Elvis-mania changed pop forever and rock’n’roll ruled the roost in the late 50s. For me, this is where music started to get interesting, so it’s probably no coincidence that one of my favourites of the 50s was the last – Emile Ford and the Checkmates’ clever and cocky What Do You Want to Make Those Eyes at Me For? (1959), later covered by Shakin’ Stevens.
The Best:
Johnnie Ray –Just Walkin‘ in the Rain (1956): One of rock’n’roll’s pioneers, the eccentric, troubled ‘Mr Emotion’ sang this melancholic yet strangely cheery song written by two men languishing in prison. It’s not seasonal in the slightest, it’s just a great song by an influential but under-appreciated talent. One listen and you won’t be able to resist whistling the refrain. I can’t whistle, but this is one of the few times I wished I could.
The Worst:
Frankie Laine with Paul Weston & His Orchestra – Answer Me (1953): The hardest part of blogging about many of those early number 1s was wading through the sea of near-identical overwrought ballads. The majority of them leave me cold, and despite Frankie being able to hold a note well, this did nothing for me. Hilariously, the BBC banned it at the time due to the then-shocking mention of God in the lyrics, which only increased its sales. The BBC clearly never learnt its lesson, as this wasn’t the last time this happened to a future number 1.
The 60s
Pop music evolved at a mind-blowing rate and came of age during this decade. Obviously the 60s were dominated by the best group of all time, The Beatles, and they also hold the record for most festive number 1s to date, with four in total – I Want to Hold Your Hand (1963), I Feel Fine (1964), Day Tripper/We Can Work it Out (1965) and Hello Goodbye (1967). Never anything but a pleasure to listen to, John, Paul, George and Ringo played a large part in making this decade’s list pretty darn enjoyable. The classic Moon River, sang by Danny Williams, topped the charts in 1961, and Elvis also got a look-in, with one of his better tracks – Return to Sender, in 1962.

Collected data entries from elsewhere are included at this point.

-- pv_equiv track=rewrite | github.com/kchandel432/scanner | backend/utils/file_analyzer.py | _find_suspicious_strings
-- ===== SOURCE A (Python) =====
-- from typing import Dict, Any, Optional, List
--
-- def _find_suspicious_strings(strings: List[str]) -> List[str]:
--     """Find suspicious strings in file"""
--     suspicious_patterns = [
--         'CreateRemoteThread', 'VirtualAllocEx', 'WriteProcessMemory',
--         'LoadLibrary', 'GetProcAddress', 'WinExec', 'ShellExecute',
--         'regsvr32', 'rundll32', 'powershell', 'cmd.exe', 'wscript',
--         'cscript', 'schtasks', 'taskkill', 'net user', 'net localgroup',
--         'encrypt', 'decrypt', 'ransom', 'bitcoin', 'wallet', 'keylogger',
--         'backdoor', 'trojan', 'virus', 'malware'
--     ]
--
--     found = []
--     for string in strings:
--         lower_string = string.lower()
--         for pattern in suspicious_patterns:
--             if pattern in lower_string and string not in found:
--                 found.append(string)
--
--     return found
-- ===== SOURCE B (Python) =====
-- def _find_suspicious_strings(strings):
--     """Find suspicious strings in file"""
--     suspicious_patterns = [
--         'CreateRemoteThread', 'VirtualAllocEx', 'WriteProcessMemory',
--         'LoadLibrary', 'GetProcAddress', 'WinExec', 'ShellExecute',
--         'regsvr32', 'rundll32', 'powershell', 'cmd.exe', 'wscript',
--         'cscript', 'schtasks', 'taskkill', 'net user', 'net localgroup',
--         'encrypt', 'decrypt', 'ransom', 'bitcoin', 'wallet', 'keylogger',
--         'backdoor', 'trojan', 'virus', 'malware'
--     ]
--
--     def is_suspicious(low):
--         # one left-to-right scan over the text: at each position try to start a pattern
--         for i in range(len(low)):
--             ch = low[i]
--             for p in suspicious_patterns:
--                 if p[0] == ch and low.startswith(p, i):
--                     return True
--         return False
--
--     found = []
--     seen = set()
--     for s in strings:
--         if s not in seen and is_suspicious(s.lower()):
--             seen.add(s)
--             found.append(s)
--     return found
-- ===== Notes on version B (the rewrite author's own statement) =====
-- stated objective: alternative
-- what changed: A runs a full substring-containment scan per pattern and appends inside the inner pattern loop guarded by an O(n) list-membership dedup; B instead makes a single left-to-right scan over each lowercased string, attempting to start a pattern at each position (first-char filter + prefix test), decides match/no-match once per string, and dedups with a hash seen-set in a separate single output pass.
import Mathlib
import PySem

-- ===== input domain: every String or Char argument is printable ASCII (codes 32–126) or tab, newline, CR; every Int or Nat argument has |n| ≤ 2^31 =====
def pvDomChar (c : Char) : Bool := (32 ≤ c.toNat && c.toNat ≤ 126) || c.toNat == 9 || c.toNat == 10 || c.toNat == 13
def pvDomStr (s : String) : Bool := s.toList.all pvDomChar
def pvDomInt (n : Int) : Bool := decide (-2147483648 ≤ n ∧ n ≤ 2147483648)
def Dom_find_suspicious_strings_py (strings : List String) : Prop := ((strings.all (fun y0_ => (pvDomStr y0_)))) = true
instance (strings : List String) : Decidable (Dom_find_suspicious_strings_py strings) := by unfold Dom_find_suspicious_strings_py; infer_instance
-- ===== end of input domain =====

-- B replaces A's per-pattern containment scans (append inside the inner loop, list-membership dedup)
-- by one left-to-right positional scan per string (first-char filter + prefix test) and a seen-set
-- dedup in a separate output pass — an alternative matching strategy, same results.

-- ===== PORT A =====
def pvSuspiciousPatterns : List String :=
  ["CreateRemoteThread", "VirtualAllocEx", "WriteProcessMemory",
   "LoadLibrary", "GetProcAddress", "WinExec", "ShellExecute",
   "regsvr32", "rundll32", "powershell", "cmd.exe", "wscript",
   "cscript", "schtasks", "taskkill", "net user", "net localgroup",
   "encrypt", "decrypt", "ransom", "bitcoin", "wallet", "keylogger",
   "backdoor", "trojan", "virus", "malware"]

def find_suspicious_strings_py (strings : List String) : List String :=
  strings.foldl (fun found s =>
    let lower_string := PySem.Str.lower s
    pvSuspiciousPatterns.foldl (fun found pattern =>
      if PySem.Str.isIn pattern lower_string && !(found.contains s) then found ++ [s]
      else found) found) []

-- ===== PORT B =====
-- Source B's is_suspicious: scan positions i of low; at each, try to start a pattern (p[0] == low[i]
-- and low.startswith(p, i)). Python's low.startswith(p, i) with 0 ≤ i ≤ len(low) is exactly
-- "p is a prefix of low[i:]", ported by hand as PySem.Chars.startswith (low.drop i) p.toList (exact here).
def pvIsSuspicious (low : List Char) : Bool :=
  (List.range low.length).any (fun i =>
    pvSuspiciousPatterns.any (fun p =>
      p.toList.head? == some (low.getD i ' ') && PySem.Chars.startswith (low.drop i) p.toList))

def find_suspicious_strings_py_alt (strings : List String) : List String :=
  (strings.foldl (fun (st : List String × PySem.Set String) s =>
      if !(PySem.Set.contains st.2 s) && pvIsSuspicious (PySem.Str.lower s).toList
      then (st.1 ++ [s], PySem.Set.add st.2 s) else st)
    ([], PySem.Set.empty)).1

-- ===== PRECONDITION & SPEC =====
def Spec_find_suspicious_strings_py (strings : List String) (out : List String) : Prop := out = find_suspicious_strings_py_alt strings
instance (strings : List String) (out : List String) : Decidable (Spec_find_suspicious_strings_py strings out) := by unfold Spec_find_suspicious_strings_py; infer_instance

-- ===== CLAIM (what is proved, stated in full; the proofs are below) =====
def Claim_equal_find_suspicious_strings_py : Prop := ∀ (strings : List String), Dom_find_suspicious_strings_py strings → Spec_find_suspicious_strings_py strings (find_suspicious_strings_py strings)

-- ===== LEMMAS AND PROOFS =====

-- every hard-coded pattern is a nonempty string
theorem pv_pats_ne : ∀ p ∈ pvSuspiciousPatterns, p.toList ≠ [] := by decide

-- B's positional scan finds a match iff some pattern occurs as a substring
theorem pv_match (low : List Char) :
    pvIsSuspicious low
      = pvSuspiciousPatterns.any (fun p => PySem.Chars.isIn p.toList low) := by
  rw [Bool.eq_iff_iff]
  unfold pvIsSuspicious
  simp only [List.any_eq_true, List.mem_range, Bool.and_eq_true, beq_iff_eq]
  constructor
  · rintro ⟨i, _, p, hp, -, hsw⟩
    refine ⟨p, hp, ?_⟩
    exact (PySem.Chars.exists_prefix_drop_iff_isIn p.toList low).mp
      ⟨i, (PySem.Chars.startswith_iff _ _).mp hsw⟩
  · rintro ⟨p, hp, hIn⟩
    obtain ⟨j, hpre⟩ := (PySem.Chars.exists_prefix_drop_iff_isIn p.toList low).mpr hIn
    obtain ⟨c, t, hct⟩ := List.exists_cons_of_ne_nil (pv_pats_ne p hp)
    have hdrop : low.drop j ≠ [] := by
      intro h
      rw [h, hct] at hpre
      exact absurd (List.prefix_nil.mp hpre) (by simp)
    have hj : j < low.length := by
      by_contra h
      exact hdrop (List.drop_eq_nil_of_le (le_of_not_gt h))
    refine ⟨j, hj, p, hp, ?_, (PySem.Chars.startswith_iff _ _).mpr hpre⟩
    have hhead : (low.drop j).head? = some c := by
      obtain ⟨r, hr⟩ := hpre
      rw [hct] at hr
      rw [← hr]; rfl
    rw [List.head?_drop] at hhead
    rw [hct]
    simp [List.getD_eq_getElem?_getD, hhead]

-- A's inner pattern loop appends s once iff some pattern matches and s is not yet in found
theorem pv_inner (s low : String) (pats : List String) (f : List String) :
    pats.foldl (fun f p => if PySem.Str.isIn p low && !(f.contains s) then f ++ [s] else f) f
      = if pats.any (fun p => PySem.Str.isIn p low) && !(f.contains s) then f ++ [s] else f := by
  induction pats generalizing f with
  | nil => simp
  | cons p ps ih =>
    rw [List.foldl_cons, List.any_cons]
    cases hc : f.contains s with
    | true =>
      rw [if_neg (by simp), ih f, hc]
      simp
    | false =>
      cases hp : PySem.Str.isIn p low with
      | true =>
        rw [if_pos (by simp), ih (f ++ [s])]
        have hcc : (f ++ [s]).contains s = true := by simp
        rw [hcc]
        simp
      | false =>
        rw [if_neg (by simp), ih f, hc]
        simp

-- the two outer loops agree, with B's seen set staying equal to its output list
theorem pv_fold (strings : List String) (found : List String) :
    strings.foldl (fun (st : List String × PySem.Set String) s =>
        if !(PySem.Set.contains st.2 s) && pvIsSuspicious (PySem.Str.lower s).toList
        then (st.1 ++ [s], PySem.Set.add st.2 s) else st) (found, found)
      = (strings.foldl (fun fd s =>
          pvSuspiciousPatterns.foldl (fun fd pattern =>
            if PySem.Str.isIn pattern (PySem.Str.lower s) && !(fd.contains s) then fd ++ [s]
            else fd) fd) found,
         strings.foldl (fun fd s =>
          pvSuspiciousPatterns.foldl (fun fd pattern =>
            if PySem.Str.isIn pattern (PySem.Str.lower s) && !(fd.contains s) then fd ++ [s]
            else fd) fd) found) := by
  induction strings generalizing found with
  | nil => rfl
  | cons s rest ih =>
    simp only [List.foldl_cons]
    rw [pv_inner]
    have hmatch : pvIsSuspicious (PySem.Str.lower s).toList
        = pvSuspiciousPatterns.any (fun p => PySem.Str.isIn p (PySem.Str.lower s)) := by
      rw [pv_match]
      simp [PySem.Str.isIn]
    have hcond : (!(PySem.Set.contains found s) && pvIsSuspicious (PySem.Str.lower s).toList)
        = ((pvSuspiciousPatterns.any fun p => PySem.Str.isIn p (PySem.Str.lower s))
            && !(found.contains s)) := by
      rw [hmatch, Bool.and_comm]
      rfl
    rw [hcond]
    cases h : (pvSuspiciousPatterns.any fun p => PySem.Str.isIn p (PySem.Str.lower s))
        && !(found.contains s) with
    | true =>
      rw [if_pos rfl, if_pos rfl]
      have hc : found.contains s = false := by
        rcases Bool.and_eq_true .. |>.mp h with ⟨-, h2⟩
        simpa using h2
      have hadd : PySem.Set.add found s = found ++ [s] := by
        simp only [PySem.Set.add, PySem.Set.contains]
        rw [if_neg (by rw [hc]; simp)]
      rw [hadd]
      exact ih (found ++ [s])
    | false =>
      rw [if_neg (by simp), if_neg (by simp)]
      exact ih found

-- ===== VERDICT (by name: the statement is the Claim_ definition above) =====
theorem find_suspicious_strings_py_spec : Claim_equal_find_suspicious_strings_py := by
  intro strings _
  unfold Spec_find_suspicious_strings_py find_suspicious_strings_py find_suspicious_strings_py_alt
  have h := pv_fold strings []
  simp only [PySem.Set.empty] at h ⊢
  rw [h]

In the latter half of the decade, children’s records grew in popularity, and were obviously going to sell well in December, beginning the trend for novelty Christmas number 1s. The Scaffold’s Lily the Pink (1968) may be irritating but served it’s purpose, and my five-year-old seemed to love it recently. More problematic is Rolf Harris’s Two Little Boys in 1969. Finding out what a pervert Rolf Harris was, under everybody’s radar, for so long was like finding out there’s no such thing as Father Christmas, yet this tune seems somehow still strangely moving, and now sadder than ever, because he’s bloody ruined it for everyone.
The Best:
The Beatles – Hello Goodbye (1967): It was always going to be a Beatles song. I did struggle between Day Tripper and Hello Goodbye, though. Despite the former’s killer riff, I decided to go with the latter, as I’m a sucker for most psychedelic 60s stuff. Although it’s not the Fab Four’s best example of pyschedelia, I love it’s joyous simplicity, and especially the singalong at the end, which is lie-affirming pop at its best. I also think it would make for a hilarious funeral song.
The Worst:
Cliff Richard and The Shadows – I Love You (1960): Look at that title, it’s as generic as it gets, which at least sets the scene for the song itself. Tepid, basic and very forgettable, it’s no wonder it’s been largely forgotten. Cliff of course became a festive staple in the 80s. Whatever you might think of his later yuletide tunes, you’d find it difficult to argue that they’re not better than this.
The 70s
It was in this decade that the idea of the Christmas Number 1 really became an event, beginning with Slade and Wizzard’s battle for best festive anthem in 1973. An honourable mention for fellow glam rockers Mud’s Elvis tribute Lonely This Christmas (1974) – always had a soft spot for that one. Benny Hill’s children’s song Ernie (The Fastest Milkman in the West) in 1971 was deceptively filthy – I’ve never realised just how smutty the lyrics were until today (although to be fair I probably haven’t heard it in full since I was about seven).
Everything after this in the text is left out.